I read earlier that company behind the mythical Duke Nukem Forver, 3D Realms, has finally collapsed.

The game, as a follow up to the lauded Duke Nukem 3D, was announced any moons ago in 1997 and has been in devopment hell ever since, undergoing several engine changes. Up until now, the developers have insisted the game was sill coming.

But today they announced they were finally closing the doors,and have finally put an end to the longest running joke in gaming history


----------



## Cayal (May 8, 2009)

It had the best trailer.

"I'm going to find an alien toilet to park my bricks" - classic line.


----------



## AE35Unit (May 8, 2009)

Does this mean no more Duke at all? I used to love the old PC game i used to have. Its time to kick ass and chew gum,and I'm all out of gum!   
I wish it would have come out on the DS!


----------



## Cayal (May 8, 2009)

Another company might pick it up


----------



## Duchessprozac (May 8, 2009)

AE35Unit said:


> Does this mean no more Duke at all? I used to love the old PC game i used to have.
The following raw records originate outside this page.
-- pv_equiv track=rewrite | github.com/rsevial/Cipher | Assign 2.3-Vigenère Cipher.py | pad_key
-- ===== SOURCE A (Python) =====
-- def pad_key(message, key):
-- # Variable to store padded key
--     padded_key = ""
-- # Check the chr if alpha
--     i = 0
--     for chr in message:
--         if chr.isalpha():
--             padded_key += key[i % len(key)]
--             i += 1
--         # Else, ignore and append as empty
--         else:
--             padded_key += ' '
--     # Return padded_key
--     return padded_key
-- ===== SOURCE B (Python) =====
-- def pad_key(message, key):
--     # Index table first: positions of alphabetic chars, then a second fill pass.
--     positions = [idx for idx, c in enumerate(message) if c.isalpha()]
--     out = [' '] * len(message)
--     for n, pos in enumerate(positions):
--         out[pos] = key[n % len(key)]
--     return ''.join(out)
-- ===== Notes on version B (the rewrite author's own statement) =====
-- stated objective: alternative
-- what changed: Replaces A's single fused scan with an inline letter counter by a two-pass index-table construction: first collect the positions of alphabetic characters, then fill a preallocated blank list by indexing into that table, joining at the end.
import Mathlib
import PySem

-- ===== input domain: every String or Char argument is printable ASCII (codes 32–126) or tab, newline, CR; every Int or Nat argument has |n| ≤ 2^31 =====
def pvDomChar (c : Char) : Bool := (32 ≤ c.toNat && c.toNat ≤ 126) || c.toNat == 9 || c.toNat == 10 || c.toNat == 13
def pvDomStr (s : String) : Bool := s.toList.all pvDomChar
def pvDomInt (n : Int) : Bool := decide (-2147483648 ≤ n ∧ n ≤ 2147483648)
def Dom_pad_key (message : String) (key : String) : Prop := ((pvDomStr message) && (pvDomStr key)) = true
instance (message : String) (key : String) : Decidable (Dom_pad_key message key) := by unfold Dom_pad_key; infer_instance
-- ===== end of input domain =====

-- B rebuilds the key padding in two passes (index table of alphabetic positions, then a fill pass)
-- instead of A's single fused scan; objective: alternative decomposition, same result.

-- ===== PORT A =====
-- Literal port of A: one fold over the message with state (padded_key, i);
-- key[i % len(key)] is pyGetD (in range under Pre_: key nonempty whenever a letter occurs).
def pad_key (message : String) (key : String) : String :=
  let ks := key.toList
  let st := message.toList.foldl
    (fun (st : List Char × Int) c =>
      if PySem.Chars.isalpha c then
        (st.1 ++ [PySem.List.pyGetD ks (PySem.Int.mod st.2 (ks.length : Int)) ' '], st.2 + 1)
      else
        (st.1 ++ [' '], st.2)) ([], (0 : Int))
  String.ofList st.1

-- ===== PORT B =====
-- Literal port of B: positions = [idx for idx,c in enumerate(message) if c.isalpha()];
-- out = [' ']*len(message); for n,pos in enumerate(positions): out[pos] = key[n % len(key)];
-- ''.join(out) on a list of single chars is String.ofList.
def pad_key_alt (message : String) (key : String) : String :=
  let ms := message.toList
  let ks := key.toList
  let positions := ((PySem.List.enumerate ms 0).filter (fun p => PySem.Chars.isalpha p.2)).map (fun p => p.1)
  let out0 := ms.map (fun _ => ' ')
  let out := (PySem.List.enumerate positions 0).foldl
    (fun o np => PySem.List.pySetD o np.2 (PySem.List.pyGetD ks (PySem.Int.mod np.1 (ks.length : Int)) ' ')) out0
  String.ofList out

-- ===== PRECONDITION & SPEC =====
-- A raises ZeroDivisionError (key[i % 0]) iff key is empty and message contains a letter; B raises there too.
def Pre_pad_key (message : String) (key : String) : Prop :=
  key ≠ "" ∨ message.toList.all (fun c => !(PySem.Chars.isalpha c)) = true
instance (message : String) (key : String) : Decidable (Pre_pad_key message key) := by
  unfold Pre_pad_key; infer_instance
def pvWitness_pad_key : String × String := ("Hi there!", "key")

def Spec_pad_key (message : String) (key : String) (out : String) : Prop := out = pad_key_alt message key
instance (message : String) (key : String) (out : String) : Decidable (Spec_pad_key message key out) := by unfold Spec_pad_key; infer_instance

-- ===== CLAIM (what is proved, stated in full; the proofs are below) =====
def Claim_equal_pad_key : Prop := ∀ (message : String) (key : String), Dom_pad_key message key → Pre_pad_key message key → Spec_pad_key message key (pad_key message key)

-- ===== LEMMAS AND PROOFS =====

-- Reference result: the padded key, written structurally (n = letters seen so far).
def pvRef (ks : List Char) : List Char → Nat → List Char
  | [], _ => []
  | c :: cs, n =>
    if PySem.Chars.isalpha c then
      PySem.List.pyGetD ks (PySem.Int.mod (n : Int) (ks.length : Int)) ' ' :: pvRef ks cs (n + 1)
    else
      ' ' :: pvRef ks cs n

-- Reference positions of alphabetic chars, starting at index j.
def pvPos : List Char → Int → List Int
  | [], _ => []
  | c :: cs, j => if PySem.Chars.isalpha c then j :: pvPos cs (j + 1) else pvPos cs (j + 1)

theorem pvA_loop (ks : List Char) (cs : List Char) (acc : List Char) (n : Nat) :
    cs.foldl
      (fun (st : List Char × Int) c =>
        if PySem.Chars.isalpha c then
          (st.1 ++ [PySem.List.pyGetD ks (PySem.Int.mod st.2 (ks.length : Int)) ' '], st.2 + 1)
        else
          (st.1 ++ [' '], st.2)) (acc, (n : Int))
    = (acc ++ pvRef ks cs n,
       ((n + cs.countP (fun c => PySem.Chars.isalpha c) : Nat) : Int)) := by
  induction cs generalizing acc n with
  | nil => simp [pvRef]
  | cons c cs ih =>
    by_cases h : PySem.Chars.isalpha c = true
    · have : ((n : Int) + 1) = ((n + 1 : Nat) : Int) := by push_cast; ring
      simp only [List.foldl_cons, h, if_pos, this]
      rw [ih]
      simp [pvRef, h]
      omega
    · simp only [List.foldl_cons, h, if_neg, Bool.false_eq_true, not_false_iff]
      rw [ih]
      simp [pvRef, h]

theorem pvB_pos (cs : List Char) (j : Int) :
    ((PySem.List.enumerate cs j).filter (fun p => PySem.Chars.isalpha p.2)).map (fun p => p.1)
      = pvPos cs j := by
  induction cs generalizing j with
  | nil => simp [PySem.List.enumerate_nil, pvPos]
  | cons c cs ih =>
    rw [PySem.List.enumerate_cons]
    by_cases h : PySem.Chars.isalpha c = true
    · simp [h, pvPos, ih]
    · simp [h, pvPos, ih]

theorem pvSet_mid (pre suf : List Char) (x v : Char) :
    PySem.List.pySetD (pre ++ x :: suf) ((pre.length : Nat) : Int) v = pre ++ v :: suf := by
  rw [PySem.List.pySetD_natCast]
  induction pre with
  | nil => simp
  | cons p pre ih => simp [List.set_cons_succ, ih]

theorem pvB_fill (ks : List Char) (cs : List Char) (n : Nat) (pre : List Char) :
    (PySem.List.enumerate (pvPos cs (pre.length : Int)) (n : Int)).foldl
      (fun o np => PySem.List.pySetD o np.2
        (PySem.List.pyGetD ks (PySem.Int.mod np.1 (ks.length : Int)) ' '))
      (pre ++ cs.map (fun _ => ' '))
    = pre ++ pvRef ks cs n := by
  induction cs generalizing n pre with
  | nil => simp [pvPos, pvRef, PySem.List.enumerate_nil]
  | cons c cs ih =>
    by_cases h : PySem.Chars.isalpha c = true
    · have hmap : (c :: cs).map (fun _ => ' ') = ' ' :: cs.map (fun _ => ' ') := rfl
      simp only [pvPos, h, if_pos, PySem.List.enumerate_cons, List.foldl_cons, hmap]
      rw [pvSet_mid pre (cs.map (fun _ => ' ')) ' ']
      have h1 : ((pre.length : Int) + 1) = (((pre ++ [PySem.List.pyGetD ks (PySem.Int.mod (n : Int) (ks.length : Int)) ' ']).length : Nat) : Int) := by
        simp
      have h2 : ((n : Int) + 1) = ((n + 1 : Nat) : Int) := by push_cast; ring
      rw [h1, h2]
      have := ih (n + 1) (pre ++ [PySem.List.pyGetD ks (PySem.Int.mod (n : Int) (ks.length : Int)) ' '])
      simp only [List.append_assoc, List.singleton_append] at this
      rw [this]; simp [pvRef, h]
    · have hmap : (c :: cs).map (fun _ => ' ') = ' ' :: cs.map (fun _ => ' ') := rfl
      simp only [pvPos, h, Bool.false_eq_true, ite_false, hmap]
      have h1 : ((pre.length : Int) + 1) = (((pre ++ [' ']).length : Nat) : Int) := by
        simp
      rw [h1]
      have := ih n (pre ++ [' '])
      simp only [List.append_assoc, List.singleton_append] at this
      rw [this]; simp [pvRef, h]

-- ===== VERDICT (by name: the statement is the Claim_ definition above) =====
theorem pad_key_spec : Claim_equal_pad_key := by
  intro message key _ _
  unfold Spec_pad_key pad_key pad_key_alt
  dsimp only
  rw [pvB_pos]
  have hA := pvA_loop key.toList message.toList [] 0
  have hB := pvB_fill key.toList message.toList 0 []
  simp only [List.nil_append, List.length_nil, Nat.cast_zero] at hA hB
  rw [hA, hB]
Its time to kick ass and chew gum,and I'm all out of gum!
> I wish it would have come out on the DS!



From what I can gather, Take-Two(Rockstar) still own the rights to the Duke, so there might be a chance it will see the light one day if they pass it on to another team.

I have heard somewhere that the remnants of 3DRealms are taking all the assets they have relating to DNF and will put them out under a different guise, although after all these years quite what kind of quality this will be is anyone's guess.

As for a DS port... There was a GBA version, but I didn't think it was too great, the controls were awkward, strippers were a no-no and most of the cool one-liners were removed.


----------



## Urlik (May 9, 2009)

if any one takes on DNF they have to put out a gorgeous game in record time or get slammed by the game playing public.

I doubt anyone will pick this up as, although it has a name that should sell it, the pressure on releasing it in a decent time frame and at a high standard might put people off (unless Take-Two have already given someone the nod and production started 6 months/1 year ago)


----------



## Cayal (May 9, 2009)

There was no real expectation for DNF. If anyone picked it up, the same would apply.


----------



## AE35Unit (May 9, 2009)

Duchessprozac said:


> As for a DS port... There was a GBA version, but I didn't think it was too great, the controls were awkward, strippers were a no-no and most of the cool one-liners were removed.



Yea i have that game but its a different scenario to the one i used to play. In fact i still have that old version on the PCs spare hard drive,back then it was published by TEN


----------